In the area of Obersalzberg in Germany, close to Austria’s border, stands a magnificent mountain called Mount Kehlstein. The mountain rises 1,834 meters (6,017ft) above sea level and overlooks the village of Berchtesgaden. On the top you can spot a beautiful brick building. The building’s name in German is Kehlsteinhaus but we English-speaking know it as Eagle’s nest. This legendary property has made its mark by being one of the few monuments from the World War II era that has stayed undamaged. Today it’s a reminder of the horrors and human abysses that the National Socialists enforced under dictatorship of Adolf Hitler.

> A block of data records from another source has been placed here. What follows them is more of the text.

-- pv_equiv track=rewrite | github.com/edoBaldini/IoTGreenCalc | server/app.py | check_maintenance_times
-- ===== SOURCE A (Python) =====
-- def check_maintenance_times(x, y):
--     z = []
--     for i in range(len(x)):
--         for j in range(len(x[i])):
--             z.append(x[i][j]) if not x[i][j] in z else ""
--     z.sort()
--     y.sort()
--     return z == y
-- ===== SOURCE B (Python) =====
-- def check_maintenance_times(x, y):
--     # Flatten+sort once, sort y in place, then verify z == y WITHOUT building z:
--     # walk the sorted flat list with a pointer, consuming one run of equal
--     # elements per element of y (two-pointer run-consuming comparison).
--     flat = sorted(v for row in x for v in row)
--     y.sort()
--     n = len(flat)
--     i = 0
--     for v in y:
--         if i == n or flat[i] != v:
--             return False
--         while i < n and flat[i] == v:
--             i += 1
--     return i == n
-- ===== Notes on version B (the rewrite author's own statement) =====
-- stated objective: faster
-- what changed: A deduplicates while flattening with a linear membership scan of the growing list z (quadratic) and then compares the two sorted lists; B flattens and sorts once and never materialises z: a single pointer walks the sorted flat list, consuming one run of equal elements per element of sorted y.
import Mathlib
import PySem

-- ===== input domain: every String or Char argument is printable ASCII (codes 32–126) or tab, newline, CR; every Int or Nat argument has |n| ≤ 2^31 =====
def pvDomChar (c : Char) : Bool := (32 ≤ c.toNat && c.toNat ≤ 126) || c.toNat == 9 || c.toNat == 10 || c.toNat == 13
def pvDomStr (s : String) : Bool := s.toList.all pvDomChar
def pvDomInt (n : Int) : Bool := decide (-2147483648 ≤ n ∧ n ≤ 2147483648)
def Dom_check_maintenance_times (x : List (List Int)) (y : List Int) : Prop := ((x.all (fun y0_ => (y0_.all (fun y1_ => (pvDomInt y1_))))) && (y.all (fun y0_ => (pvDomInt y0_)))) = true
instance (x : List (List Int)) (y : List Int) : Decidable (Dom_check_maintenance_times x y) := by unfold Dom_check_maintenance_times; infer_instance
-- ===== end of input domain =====

-- B replaces A's quadratic dedup-while-flattening (membership scan of the growing z, then a
-- sort and a list comparison) by one sort of the flat list and a pointer walk that consumes a
-- run of equal elements per element of sorted y, never building z (faster). Both Pythons sort
-- y in place; the equivalence proved here is about the return value.

-- ===== PORT A =====
def check_maintenance_times (x : List (List Int)) (y : List Int) : Bool :=
  let z := x.foldl (fun z row => row.foldl (fun z v => if v ∈ z then z else z ++ [v]) z) []
  let z := PySem.List.sorted z (fun v => v) false
  let ys := PySem.List.sorted y (fun v => v) false
  decide (z = ys)

-- ===== PORT B =====
-- the 'for v in y' loop with pointer i into flat; the suffix of flat from i is the list
-- argument, 'while flat[i] == v: i += 1' is the dropWhile step
def cmtGo : List Int → List Int → Bool
  | f, [] => f.isEmpty
  | [], _ :: _ => false
  | w :: t, v :: ys => if w = v then cmtGo (t.dropWhile (· == v)) ys else false

def check_maintenance_times_alt (x : List (List Int)) (y : List Int) : Bool :=
  let flat := PySem.List.sorted (x.flatMap (fun r => r)) (fun v => v) false
  let ys := PySem.List.sorted y (fun v => v) false
  cmtGo flat ys

-- ===== PRECONDITION & SPEC =====
def Spec_check_maintenance_times (x : List (List Int)) (y : List Int) (out : Bool) : Prop := out = check_maintenance_times_alt x y
instance (x : List (List Int)) (y : List Int) (out : Bool) : Decidable (Spec_check_maintenance_times x y out) := by unfold Spec_check_maintenance_times; infer_instance

-- ===== CLAIM (what is proved, stated in full; the proofs are below) =====
def Claim_equal_check_maintenance_times : Prop := ∀ (x : List (List Int)) (y : List Int), Dom_check_maintenance_times x y → Spec_check_maintenance_times x y (check_maintenance_times x y)

-- ===== LEMMAS AND PROOFS =====

-- A's accumulator step
def stepA (z : List Int) (v : Int) : List Int := if v ∈ z then z else z ++ [v]

theorem foldlA_mem (l : List Int) (z : List Int) (a : Int) :
    a ∈ l.foldl stepA z ↔ a ∈ z ∨ a ∈ l := by
  induction l generalizing z with
  | nil => simp
  | cons v t ih =>
    simp only [List.foldl_cons, ih, stepA]
    split_ifs with h <;> simp <;> constructor
    · rintro (h1|h1) <;> tauto
    · rintro (h1 | h1 | h1) <;> simp_all
    · tauto
    · tauto

theorem foldlA_nodup (l : List Int) (z : List Int) (hz : z.Nodup) :
    (l.foldl stepA z).Nodup := by
  induction l generalizing z with
  | nil => simpa
  | cons v t ih =>
    simp only [List.foldl_cons, stepA]
    split_ifs with h
    · exact ih z hz
    · refine ih _ ?_
      simp only [List.nodup_append, List.nodup_cons, List.nodup_nil, and_true, true_and, hz]
      refine ⟨List.not_mem_nil, ?_⟩
      intro a ha b hb he
      rw [List.mem_singleton] at hb
      exact h (hb ▸ he ▸ ha)

theorem foldlA_flatten (x : List (List Int)) :
    x.foldl (fun z row => row.foldl stepA z) [] = x.flatten.foldl stepA [] := by
  rw [List.foldl_flatten]

-- run-length dedup of a list: what B's pointer walk compares y against
def rle : List Int → List Int
  | [] => []
  | v :: t => v :: rle (t.dropWhile (· == v))
  termination_by l => l.length
  decreasing_by
    exact Nat.lt_succ_of_le (List.length_dropWhile_le _ _)

theorem cmtGo_eq_rle (ys : List Int) (f : List Int) :
    cmtGo f ys = decide (rle f = ys) := by
  induction ys generalizing f with
  | nil =>
    cases f with
    | nil => simp [cmtGo, rle]
    | cons w t => simp [cmtGo, rle]
  | cons v ys ih =>
    cases f with
    | nil => simp [cmtGo, rle]
    | cons w t =>
      simp only [cmtGo, rle]
      by_cases h : w = v
      · subst h
        rw [ih]
        simp
      · simp [h]

theorem mem_dropWhile_of_ne (t : List Int) (v a : Int) (ha : a ∈ t) (hne : a ≠ v) :
    a ∈ t.dropWhile (· == v) := by
  rw [← List.takeWhile_append_dropWhile (p := (· == v)) (l := t)] at ha
  rcases List.mem_append.1 ha with h | h
  · exact absurd (by simpa using List.mem_takeWhile_imp h) hne
  · exact h

theorem mem_rle (s : List Int) (a : Int) : a ∈ rle s ↔ a ∈ s := by
  induction s using rle.induct with
  | case1 => simp [rle]
  | case2 v t ih =>
    rw [rle]
    constructor
    · intro h
      rcases List.mem_cons.1 h with rfl | h
      · simp
      · have := ih.1 h
        exact List.mem_cons_of_mem _ (List.Sublist.mem this (List.dropWhile_sublist _))
    · intro h
      rcases List.mem_cons.1 h with rfl | h
      · simp
      · by_cases hv : a = v
        · simp [hv]
        · exact List.mem_cons_of_mem _ (ih.2 (mem_dropWhile_of_ne t v a h hv))

theorem rle_pairwise (s : List Int) (hs : s.Pairwise (· ≤ ·)) :
    (rle s).Pairwise (· < ·) := by
  induction s using rle.induct with
  | case1 => simp [rle]
  | case2 v t ih =>
    rw [rle]
    set d := t.dropWhile (· == v) with hd
    have hdsub : d.Sublist t := List.dropWhile_sublist _
    have hdp : d.Pairwise (· ≤ ·) := hs.of_cons.sublist hdsub
    refine List.pairwise_cons.2 ⟨?_, ih hdp⟩
    intro a ha
    have ha' : a ∈ d := (mem_rle d a).1 ha
    -- every element of d is ≥ its head, and its head is an element of t not equal to v
    cases hdc : d with
    | nil => rw [hdc] at ha'; exact absurd ha' (List.not_mem_nil)
    | cons w d' =>
      have hwne : ¬ (w == v) := by
        have := List.head?_dropWhile_not (p := (· == v)) (l := t)
        rw [← hd, hdc] at this; simpa using this
      have hwt : w ∈ t := List.Sublist.mem (by simp) (hdc ▸ hdsub)
      have hvw : v ≤ w := List.rel_of_pairwise_cons hs hwt
      have hvltw : v < w := lt_of_le_of_ne hvw (fun he => hwne (by simp [he]))
      rw [hdc] at ha'
      rcases List.mem_cons.1 ha' with rfl | ha'
      · exact hvltw
      · exact lt_of_lt_of_le hvltw (List.rel_of_pairwise_cons (hdc ▸ hdp) ha')

-- A's sorted dedup list equals rle of the sorted flat list
theorem key_eq (x : List (List Int)) :
    PySem.List.sorted
      (x.foldl (fun z row => row.foldl stepA z) []) (fun v => v) false
    = rle (PySem.List.sorted (x.flatMap (fun r => r)) (fun v => v) false) := by
  set s := PySem.List.sorted (x.flatMap (fun r => r)) (fun v => v) false with hs
  set zA := x.foldl (fun z row => row.foldl stepA z) [] with hzA
  have hsp : s.Pairwise (· ≤ ·) := PySem.List.sorted_pairwise _ _
  have hrlt : (rle s).Pairwise (· < ·) := rle_pairwise s hsp
  have hrnodup : (rle s).Nodup := hrlt.imp ne_of_lt
  have hzAnodup : zA.Nodup := by rw [hzA, foldlA_flatten]; exact foldlA_nodup _ [] (by simp)
  have hmem : ∀ a, a ∈ rle s ↔ a ∈ zA := by
    intro a
    rw [mem_rle, hs, PySem.List.mem_sorted, hzA, foldlA_flatten, foldlA_mem]
    simp [List.mem_flatten]
  have hperm : (rle s).Perm zA := by
    rw [List.perm_ext_iff_of_nodup hrnodup hzAnodup]
    exact hmem
  exact PySem.List.sorted_eq_of_perm_of_pairwise_lt zA (rle s) (fun v => v) hperm hrlt

-- ===== VERDICT (by name: the statement is the Claim_ definition above) =====
theorem check_maintenance_times_spec : Claim_equal_check_maintenance_times := by
  intro x y _
  unfold Spec_check_maintenance_times check_maintenance_times check_maintenance_times_alt
  simp only [show (fun (z : List Int) (v : Int) => if v ∈ z then z else z ++ [v]) = stepA from rfl]
  rw [cmtGo_eq_rle, ← key_eq]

This graceful property we call Eagle’s Nest, was built to impress people with its golden brass elevator and fireplace made from red Italian marble. It was designed by Martin Bormann and given to Adolf Hitler in the honor of his 50th birthday. It was supposed to represent Hitler’s glorious lifestyle, but ironically Hitler himself only visited the premises a few times because of his fear of heights. For the most part it was used for social gatherings and government meetings. It’s a miracle that the premises is still in its original form, considering that it was a target of bombing in 1945. In the 1960’s it nearly got destroyed again by explosives but was saved thanks to the intervention of former Governor Jacob.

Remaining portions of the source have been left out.